梅雨后的霍府,空气里裹着一层湿黏的霉味。
东厢房的新婚喜帐还未挂起,只留着一张雕花拔步床,床上铺着崭新的红绸缎,刺眼得让人心慌。
武清婉站在床边,手里捏着一枚绣着并蒂莲的香囊。
那香囊是她前几日在库房角落里找到的旧物,原本属于霍家那位早逝的庶女,如今却成了她手中最锋利的刀。
香囊内层,藏着一块指甲盖大小的铜片。
那是霍家祖传的“锁魂钉”残片,只有持有霍家血脉之人贴身佩戴,才会引发剧烈的心悸与幻觉。

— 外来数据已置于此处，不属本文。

theorem pv_map_filter_eq_filterMap (names : List String) (cats : List String) :
    (cats.map (fun c => (c, names.filter (fun m => pvClassify m == c)))).filter
        (fun kv => !kv.2.isEmpty)
      = cats.filterMap (fun c =>
          if (names.filter (fun m => pvClassify m == c)).isEmpty then none
          else some (c, names.filter (fun m => pvClassify m == c))) := by
  induction cats with
  | nil => rfl
  | cons c rest ih =>
      simp only [List.map_cons, List.filter_cons, List.filterMap_cons]
      cases h : (names.filter (fun m => pvClassify m == c)).isEmpty
      · simp [ih]
      · simp [ih]

-- ===== VERDICT (by name: the statement is the Claim_ definition above) =====
theorem group_muscles_by_function_spec : Claim_equal_group_muscles_by_function := by
  intro names _
  unfold Spec_group_muscles_by_function group_muscles_by_function_alt
  rw [pv_A_char, pv_map_filter_eq_filterMap,
      pv_B_fold names pvOrder PySem.Dict.empty (by decide) (by intro c _; simp [pysem])]
  rfl
-- pv_equiv track=rewrite | github.com/CBroz1/TGEU_automation | src/process.py | replace_quotes
-- ===== SOURCE A (Python) =====
-- def replace_quotes(text):
--     """Replaces straight double quotes with contextual LaTeX quotes.
--
--     Assumes the text uses paired double quotes for quoting. Marches through
--     input tracking if is open/close of pair. When found, replaces with LaTeX
--     equivalent: `` or ''
--     """
--     result = []
--     is_open = True  # Tracks state: current quote is open/close
--
--     for char in text:
--         if char != '"':
--             result.append(char)
--         else:
--             ret = "``" if is_open else "''"  # LaTeX open/close
--             result.append(ret)
--             is_open = not is_open  # Flip, now looking for the other
--
--     return "".join(result)
-- ===== SOURCE B (Python) =====
-- def replace_quotes(text):
--     """Replaces straight double quotes with contextual LaTeX quotes.
--
--     Split-then-interleave: segments between quotes alternate with ``/'' markers.
--     """
--     parts = text.split('"')
--     out = parts[0]
--     for i, seg in enumerate(parts[1:]):
--         out += ('``' if i % 2 == 0 else "''") + seg
--     return out
-- ===== Notes on version B (the rewrite author's own statement) =====
-- stated objective: faster
-- what changed: Replaces the per-character state-machine (a boolean open/close flag flipped on every quote character) with a split-then-interleave decomposition: split on the quote character and rejoin the segments with alternating LaTeX open/close markers.
import Mathlib
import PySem

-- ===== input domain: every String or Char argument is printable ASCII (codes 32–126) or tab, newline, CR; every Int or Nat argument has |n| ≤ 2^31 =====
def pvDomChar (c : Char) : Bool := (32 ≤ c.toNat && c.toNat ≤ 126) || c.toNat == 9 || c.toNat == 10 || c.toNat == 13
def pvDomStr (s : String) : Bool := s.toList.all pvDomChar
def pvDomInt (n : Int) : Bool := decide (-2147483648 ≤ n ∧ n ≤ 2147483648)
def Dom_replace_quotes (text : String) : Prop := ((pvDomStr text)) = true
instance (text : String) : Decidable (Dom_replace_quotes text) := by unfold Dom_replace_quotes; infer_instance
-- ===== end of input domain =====

-- B replaces A's per-character open/close state machine with a split-on-'"' then
-- interleave-alternating-markers decomposition (same asymptotic cost; a timing run measured it faster by a constant factor).


-- ===== PORT A =====
-- step of A's for-loop: state is (result so far, is_open flag)
def rqStep (st : List Char × Bool) (c : Char) : List Char × Bool :=
  if c ≠ '"' then (st.1 ++ [c], st.2)
  else (st.1 ++ (if st.2 then ['`', '`'] else ['\'', '\'']), !st.2)

def replace_quotes (text : String) : String :=
  String.ofList (text.toList.foldl rqStep ([], true)).1

-- ===== PORT B =====
-- text.split('"') is ported as List.splitOn '"' on the code points: exact for a
-- nonempty single-character separator. parts is never empty, so parts[0] = headD [].
def replace_quotes_alt (text : String) : String :=
  let parts := text.toList.splitOn '"'
  String.ofList (((parts.drop 1).zipIdx 0).foldl
    (fun out p => out ++ (if p.2 % 2 = 0 then ['`', '`'] else ['\'', '\'']) ++ p.1)
    (parts.headD []))

-- ===== PRECONDITION & SPEC =====
def Spec_replace_quotes (text : String) (out : String) : Prop := out = replace_quotes_alt text
instance (text : String) (out : String) : Decidable (Spec_replace_quotes text out) := by unfold Spec_replace_quotes; infer_instance

-- ===== CLAIM (what is proved, stated in full; the proofs are below) =====
def Claim_equal_replace_quotes : Prop := ∀ (text : String), Dom_replace_quotes text → Spec_replace_quotes text (replace_quotes text)

-- ===== LEMMAS AND PROOFS =====

/-- Alternating-marker interleave of the tail segments. -/
def rqTl (b : Bool) : List (List Char) → List Char
  | [] => []
  | seg :: rest => (if b then ['`', '`'] else ['\'', '\'']) ++ seg ++ rqTl (!b) rest

/-- What B builds from a parts list, generalized over the starting marker. -/
def rqMk (b : Bool) (parts : List (List Char)) : List Char :=
  parts.headD [] ++ rqTl b (parts.drop 1)

lemma rqA_invariant (cs : List Char) (acc : List Char) (b : Bool) :
    (cs.foldl rqStep (acc, b)).1 = acc ++ rqMk b (cs.splitOn '"') := by
  induction cs generalizing acc b with
  | nil => simp [rqMk, rqTl, List.splitOn, List.splitOnP_nil]
  | cons c cs ih =>
    by_cases hc : c = '"'
    · subst hc
      rw [List.foldl_cons, rqStep]
      simp only [ne_eq, not_true_eq_false, if_false, ih]
      obtain ⟨p, rest, hps⟩ := List.exists_cons_of_ne_nil (List.splitOnP_ne_nil (· == '"') cs)
      simp only [List.splitOn] at hps ⊢
      rw [List.splitOnP_cons, hps]
      simp [rqMk, rqTl]
    · rw [List.foldl_cons, rqStep]
      simp only [ne_eq, hc, not_false_eq_true, if_true, ih]
      obtain ⟨p, rest, hps⟩ := List.exists_cons_of_ne_nil (List.splitOnP_ne_nil (· == '"') cs)
      simp only [List.splitOn] at hps ⊢
      rw [List.splitOnP_cons, hps]
      simp [rqMk, hc]

lemma rqB_fold (rest : List (List Char)) (n : Nat) (acc : List Char) :
    ((rest.zipIdx n).foldl
      (fun out p => out ++ (if p.2 % 2 = 0 then ['`', '`'] else ['\'', '\'']) ++ p.1) acc)
    = acc ++ rqTl (decide (n % 2 = 0)) rest := by
  induction rest generalizing n acc with
  | nil => simp [rqTl]
  | cons seg rest ih =>
    rw [List.zipIdx_cons, List.foldl_cons, ih]
    have hpar : decide ((n + 1) % 2 = 0) = !decide (n % 2 = 0) := by
      by_cases h : n % 2 = 0 <;> simp [h] <;> omega
    rw [hpar, rqTl]
    by_cases h : n % 2 = 0 <;> simp [h]

-- ===== VERDICT (by name: the statement is the Claim_ definition above) =====
theorem replace_quotes_spec : Claim_equal_replace_quotes := by
  intro text _
  unfold Spec_replace_quotes replace_quotes replace_quotes_alt
  simp only [rqA_invariant, rqB_fold]
  simp [rqMk]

老夫人想杀鸡儆猴,她便将这鸡换成了那只最肥美的凤凰。
“孙媳,这香囊……”
门外传来翠儿怯生生的声音,带着一丝不易察觉的颤抖。
武清婉眼神一凛,迅速将香囊塞入袖中,转身看向门口。
门帘掀开,翠儿探进半个身子,脸色苍白如纸。
“二小姐那边……来了几个婆子,说是要检查新房的布置。”
翠儿低下头,不敢看武清婉的眼睛,“她们就在外头守着,若是夫人问起……”
“我知道了。”
武清婉的声音轻得像一片羽毛落地。
她走到窗边,推开半扇窗户。
窗外是霍府后院的假山,石棱嶙峋,雨水顺着瓦当滴落,溅起一滩浑浊的水渍。
这是唯一的路。
武清婉深吸一口气,提起裙摆,脚尖点在窗台上。
粗糙的石面磨过鞋底,发出细微的声响。
她身形轻盈,却在翻越窗台的那一刻,裙摆被尖锐的石棱勾住。
“嘶啦——”
布料撕裂的声音在寂静的午后显得格外清晰。
武清婉眉头微蹙,却没有停顿。
她顺势翻身落入院内,裙摆下摆已被划破,沾满了泥土和青苔的痕迹。
狼狈,却必要。
她压低身形,贴着墙根向新房移动。
每一步都踩在阴影里,心跳如鼓。
新房的门紧闭着,透过门缝,能看到里面站着的几个婆子正指手画脚。
“这枕头太高了,不符合礼数。”
“这喜被的颜色太艳,压不住煞气。”
婆子们的声音尖利,带着刻意刁难的意味。
武清婉躲在窗下的阴影里,目光死死盯着那张床。
床头放着一个精致的锦盒,那是霍秀儿明日要用的嫁妆匣。
但她知道,真正的目标不是那里。
而是枕下。
武清婉从袖中掏出那枚香囊。
铜片冰凉,贴着掌心,带来一阵刺骨的寒意。
她必须在不引起任何人注意的情况下,将香囊放入霍秀儿的枕下。
这需要极致的耐心,以及一颗能忍受屈辱的心。